Damn it mike you beat me by 2 minutes


----------



## guidojoe (Apr 1, 2017)

like bend it up? i can try but i dont think ill get much out of it. i should looked closer at the straightness of the board before i put it up


----------



## guidojoe (Apr 1, 2017)

thanks guys! didnt even think of a jack. i appreciate it


----------



## Irishslave (Jun 20, 2010)

guidojoe said:


> like bend it up? i can try but i dont think ill get much out of it. i should looked closer at the straightness of the board before i put it up


This is a typical scenario when running the ledger past the building. it should also be doubled up at this point because technically it becomes a girt or beam. 

Level means level from end to end, not in 4 or 6 ft increments


----------



## griz (Nov 26, 2009)

if the 12' on the house is dead nuts how did the 4' get off so much?


----------



## FrankSmith (Feb 21, 2013)

Are you using a torpedo level for this project?


----------



## Irishslave (Jun 20, 2010)

griz said:


> if the 12' on the house is dead nuts how did the 4' get off so much?


Don't ask me how but it does happen......The crown I guess


----------



## chuckiecheese (Mar 30, 2017)

guidojoe said:


> i just started building a deck for a buddy of mine, got the footings all set and i set the ledger, its 16 feet long, 4 feet fly past the side of the house for a stairway. the 12 feet on the house ive got dead level, the 4 feet hanging off the side of the house is off almost a half inch, can i make that up with the joists? or am i being to picky?
> 
> ps. im doing the job for free just for deck experience. my dad has had me finishing houses and installing cabinets since i could walk, about time i learn to build a deck.


Could you throw another row of post/footers in at the edge of deck? Might want 2 more at bottom of stairs for handrail postage and extra support for stringers.


----------



## guidojoe (Apr 1, 2017)

i dont have any posts under it yet, so ill jack it up and get a post under there, ill also double it up. thanks for all the replies guys.


----------



## Jaws (Dec 20, 2010)

griz said:


> if the 12' on the house is dead nuts how did the 4' get off so much?


Crooked ass board.


----------



## Deckhead (Dec 9, 2010)

No offense brother, cause it happens, but that's wood that gets sent back. Live and learn. Starightest wood is for the ledger and stringers.


----------



## Calidecks (Nov 19, 2011)

guidojoe said:


> i dont have any posts under it yet, so ill jack it up and get a post under there, ill also double it up. thanks for all the replies guys.

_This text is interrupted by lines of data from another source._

-- pv_equiv track=rewrite | github.com/SONGJAEYEON/CodingTest_Java_Python | CodingTest/Heap/programmers_더맵게.py | solution
-- ===== SOURCE A (Python) =====
-- import heapq
--
-- def solution(scoville, K):
--     answer=0
--     heap=[]
--     for i in scoville:
--         heapq.heappush(heap, i)
--     while(heap[0]<K):
--         if len(heap)==1:
--             answer=-1
--             break
--         else:
--             n=heapq.heappop(heap)
--             m=heapq.heappop(heap)
--             heapq.heappush(heap,n+(m*2))
--             answer+=1
--     return answer
-- ===== SOURCE B (Python) =====
-- def solution(scoville, K):
--     # maintained sorted list instead of a heap; same greedy combine order
--     lst = sorted(scoville)
--     answer = 0
--     while lst[0] < K:
--         if len(lst) == 1:
--             return -1
--         n = lst.pop(0)
--         m = lst.pop(0)
--         x = n + 2 * m
--         i = 0
--         while i < len(lst) and lst[i] < x:
--             i += 1
--         lst.insert(i, x)
--         answer += 1
--     return answer
-- ===== Notes on version B (the rewrite author's own statement) =====
-- stated objective: alternative
-- what changed: Replaces the binary heap with a sorted list maintained by linear insertion: the two smallest are popped from the front and the mix is re-inserted at its sorted position, no heap operations at all.
import Mathlib
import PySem

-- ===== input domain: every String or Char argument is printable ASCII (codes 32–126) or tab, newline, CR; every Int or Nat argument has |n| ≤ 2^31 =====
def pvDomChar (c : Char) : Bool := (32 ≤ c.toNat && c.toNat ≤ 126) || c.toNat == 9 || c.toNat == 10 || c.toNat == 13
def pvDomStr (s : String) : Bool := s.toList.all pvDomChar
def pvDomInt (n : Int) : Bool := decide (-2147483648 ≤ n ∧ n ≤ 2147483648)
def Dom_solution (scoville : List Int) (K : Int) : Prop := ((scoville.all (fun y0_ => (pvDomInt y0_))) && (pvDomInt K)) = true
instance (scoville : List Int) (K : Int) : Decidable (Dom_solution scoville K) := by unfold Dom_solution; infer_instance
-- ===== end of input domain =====

-- B replaces A's binary heap by a sorted list maintained with linear front-pops and
-- sorted re-insertion: a different data representation of the same greedy, not faster.

-- ===== PORT A =====
-- A's heap is ported by heapq's observable contract on Int elements: the heap holds a
-- multiset (push appends, heap[0] and heappop are the minimum) — exact for Int values,
-- where equal elements are indistinguishable.  The loop drops the length by one per
-- iteration, so fuel = initial length makes the recursion total without changing any
-- value reached from a nonempty input (Pre_).
def loopA (K : Int) : Nat → List Int → Int → Int
  | 0, _, answer => answer
  | fuel + 1, heap, answer =>
    match heap.min? with
    | none => answer                  -- heap[0] on an empty heap: IndexError, outside Pre_
    | some n =>
      if n < K then
        if heap.length == 1 then -1
        else
          let h1 := heap.erase n      -- n = heappop(heap)
          match h1.min? with
          | none => answer            -- unreachable (len ≥ 2 here)
          | some m =>                  -- m = heappop(heap)
            loopA K fuel (h1.erase m ++ [n + m * 2]) (answer + 1)  -- heappush(heap, n+(m*2))
      else answer

def solution (scoville : List Int) (K : Int) : Int :=
  loopA K scoville.length (scoville.foldl (fun heap i => heap ++ [i]) []) 0

-- ===== PORT B =====
-- lst.insert(i, x) at the first i with lst[i] ≥ x (the inner while of Source B)
def insort (x : Int) : List Int → List Int
  | [] => [x]
  | y :: t => if y < x then y :: insort x t else x :: y :: t

def loopB (K : Int) : Nat → List Int → Int → Int
  | 0, _, answer => answer
  | fuel + 1, lst, answer =>
    match lst with
    | [] => answer                    -- lst[0] on empty: IndexError, outside Pre_
    | a :: rest =>
      if a < K then
        match rest with
        | [] => -1                    -- len(lst) == 1
        | b :: rest' =>               -- n = lst.pop(0); m = lst.pop(0)
          loopB K fuel (insort (a + 2 * b) rest') (answer + 1)
      else answer

def solution_alt (scoville : List Int) (K : Int) : Int :=
  let lst := PySem.List.sorted scoville (fun x => x)
  loopB K lst.length lst 0

-- ===== PRECONDITION & SPEC =====
-- Pre_ excludes the empty list, on which A raises IndexError (heap[0] of an empty heap).
def Pre_solution (scoville : List Int) (K : Int) : Prop := scoville ≠ []
instance (scoville : List Int) (K : Int) : Decidable (Pre_solution scoville K) := by
  unfold Pre_solution; infer_instance
def pvWitness_solution : List Int × Int := ([1, 2, 3, 9, 10, 12], 7)

def Spec_solution (scoville : List Int) (K : Int) (out : Int) : Prop := out = solution_alt scoville K
instance (scoville : List Int) (K : Int) (out : Int) : Decidable (Spec_solution scoville K out) := by
  unfold Spec_solution; infer_instance

-- ===== CLAIM (what is proved, stated in full; the proofs are below) =====
def Claim_equal_solution : Prop := ∀ (scoville : List Int) (K : Int), Dom_solution scoville K → Pre_solution scoville K → Spec_solution scoville K (solution scoville K)

-- ===== LEMMAS AND PROOFS =====

theorem foldl_push (l acc : List Int) :
    l.foldl (fun heap i => heap ++ [i]) acc = acc ++ l := by
  induction l generalizing acc with
  | nil => simp
  | cons x t ih => simp [List.foldl, ih]

theorem insort_perm (x : Int) (l : List Int) : (insort x l).Perm (x :: l) := by
  induction l with
  | nil => simp [insort]
  | cons y t ih =>
    by_cases h : y < x
    · simpa [insort, h] using ((ih.cons y).trans (List.Perm.swap x y t))
    · simp [insort, h]

theorem insort_pairwise (x : Int) (l : List Int) (hl : l.Pairwise (· ≤ ·)) :
    (insort x l).Pairwise (· ≤ ·) := by
  induction l with
  | nil => simp [insort]
  | cons y t ih =>
    rcases List.pairwise_cons.mp hl with ⟨hy, ht⟩
    by_cases h : y < x
    · rw [insort, if_pos h]
      refine List.pairwise_cons.mpr ⟨?_, ih ht⟩
      intro z hz
      rcases List.mem_cons.mp ((insort_perm x t).mem_iff.mp hz) with rfl | hz
      · exact le_of_lt h
      · exact hy z hz
    · rw [insort, if_neg h]
      refine List.pairwise_cons.mpr ⟨?_, hl⟩
      intro z hz
      rcases List.mem_cons.mp hz with rfl | hz
      · exact le_of_not_gt h
      · exact le_trans (le_of_not_gt h) (hy z hz)

-- the minimum of any permutation of a ≤-sorted nonempty list is its head
theorem min?_of_perm_sorted (heap : List Int) (a : Int) (t : List Int)
    (hp : heap.Perm (a :: t)) (hs : (a :: t).Pairwise (· ≤ ·)) :
    heap.min? = some a := by
  rcases List.pairwise_cons.mp hs with ⟨ha, _⟩
  refine List.min?_eq_some_iff.mpr ⟨hp.mem_iff.mpr (by simp), ?_⟩
  intro b hb
  rcases List.mem_cons.mp (hp.mem_iff.mp hb) with rfl | hb
  · exact le_refl _
  · exact ha b hb

theorem loop_eq (K : Int) : ∀ (fuel : Nat) (l heap : List Int) (answer : Int),
    l.Pairwise (· ≤ ·) → heap.Perm l → loopA K fuel heap answer = loopB K fuel l answer := by
  intro fuel
  induction fuel with
  | zero => intro l heap answer _ _; rfl
  | succ fuel ih =>
    intro l heap answer hs hp
    match l with
    | [] =>
      have : heap = [] := List.Perm.eq_nil hp
      subst this
      simp [loopA, loopB]
    | a :: t =>
      have hmin : heap.min? = some a := min?_of_perm_sorted heap a t hp hs
      by_cases hK : a < K
      · match t with
        | [] =>
          have hlen : heap.length = 1 := by simpa using hp.length_eq
          simp [loopA, loopB, hmin, hK, hlen]
        | b :: t' =>
          have hlen : heap.length = t'.length + 2 := by simpa using hp.length_eq
          have hne : (heap.length == 1) = false := by simp [hlen]
          have hp1 : (heap.erase a).Perm (b :: t') := by
            simpa [List.erase_cons_head] using hp.erase a
          have hst : (b :: t').Pairwise (· ≤ ·) := (List.pairwise_cons.mp hs).2
          have hmin1 : (heap.erase a).min? = some b := min?_of_perm_sorted _ b t' hp1 hst
          have hp2 : ((heap.erase a).erase b).Perm t' := by
            simpa [List.erase_cons_head] using hp1.erase b
          have hperm : ((heap.erase a).erase b ++ [a + b * 2]).Perm (insort (a + 2 * b) t') := by
            rw [show a + b * 2 = a + 2 * b from by ring]
            exact ((hp2.append_right [a + 2 * b]).trans
              (List.perm_append_singleton _ t')).trans (insort_perm (a + 2 * b) t').symm
          have hsorted : (insort (a + 2 * b) t').Pairwise (· ≤ ·) :=
            insort_pairwise _ _ (List.pairwise_cons.mp hst).2
          simp only [loopA, loopB, hmin, hK, if_pos, hne, Bool.false_eq_true, if_false, hmin1]
          exact ih _ _ _ hsorted hperm
      · simp [loopA, loopB, hmin, hK]

-- ===== VERDICT (by name: the statement is the Claim_ definition above) =====
theorem solution_spec : Claim_equal_solution := by
  intro scoville K _ _
  unfold Spec_solution solution solution_alt
  rw [foldl_push]
  simp only [List.nil_append]
  rw [PySem.List.length_sorted]
  exact loop_eq K scoville.length _ scoville 0
    (PySem.List.sorted_pairwise scoville (fun x => x))
    (PySem.List.sorted_perm scoville (fun x => x) false).symm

Screw the Jack, it's only 1/2" use a 2x cut slightly longer than the post. Put it on a block and drive it home. Used as a long wedge so to speak.


----------



## hdavis (Feb 14, 2012)

Works OK if you're sloping the deck away from the house 1" in 8'...

I'd probably pay extra to get one with just the right yank in it.


----------



## Irishslave (Jun 20, 2010)

Californiadecks said:


> Screw the Jack, it's only 1/2" use a 2x cut slightly longer than the post. Put it on a block and drive it home. Used as a long wedge so to speak.


4x4 with a slight bevel on the bottom and a crowbar makes a great jack. 

I have lifted a whole floor in this way


----------



## griz (Nov 26, 2009)

Irishslave said:


> Don't ask me how but it does happen......The crown I guess





Jaws said:


> Crooked ass board.


but he's a finish guy....

he wouldn't have seen this????....:whistling


----------



## Bummie (May 11, 2007)

asevereid said:


> Not everyone builds a deck on the front
> Heal up soon, Andy.


:laughing: I was thinking the same thing. I have even built them on the back!!

Carry on.


----------



## heavy_d (Dec 4, 2012)

Sleepinggiant said:


> Post some pics before you finish up. Then if you we see something "funny" we can point it out and hopefully fix it. If the "paper tigers" bother you just iggy them. You can uniggy later. I  the "paper tigers". They are very entertaining! Good luck.
> 
> Sent from my SM-G900V using Tapatalk


Who are the paper tigers? The actual real life deck builders who commented?

Sent from my SGH-I337M using Tapatalk


----------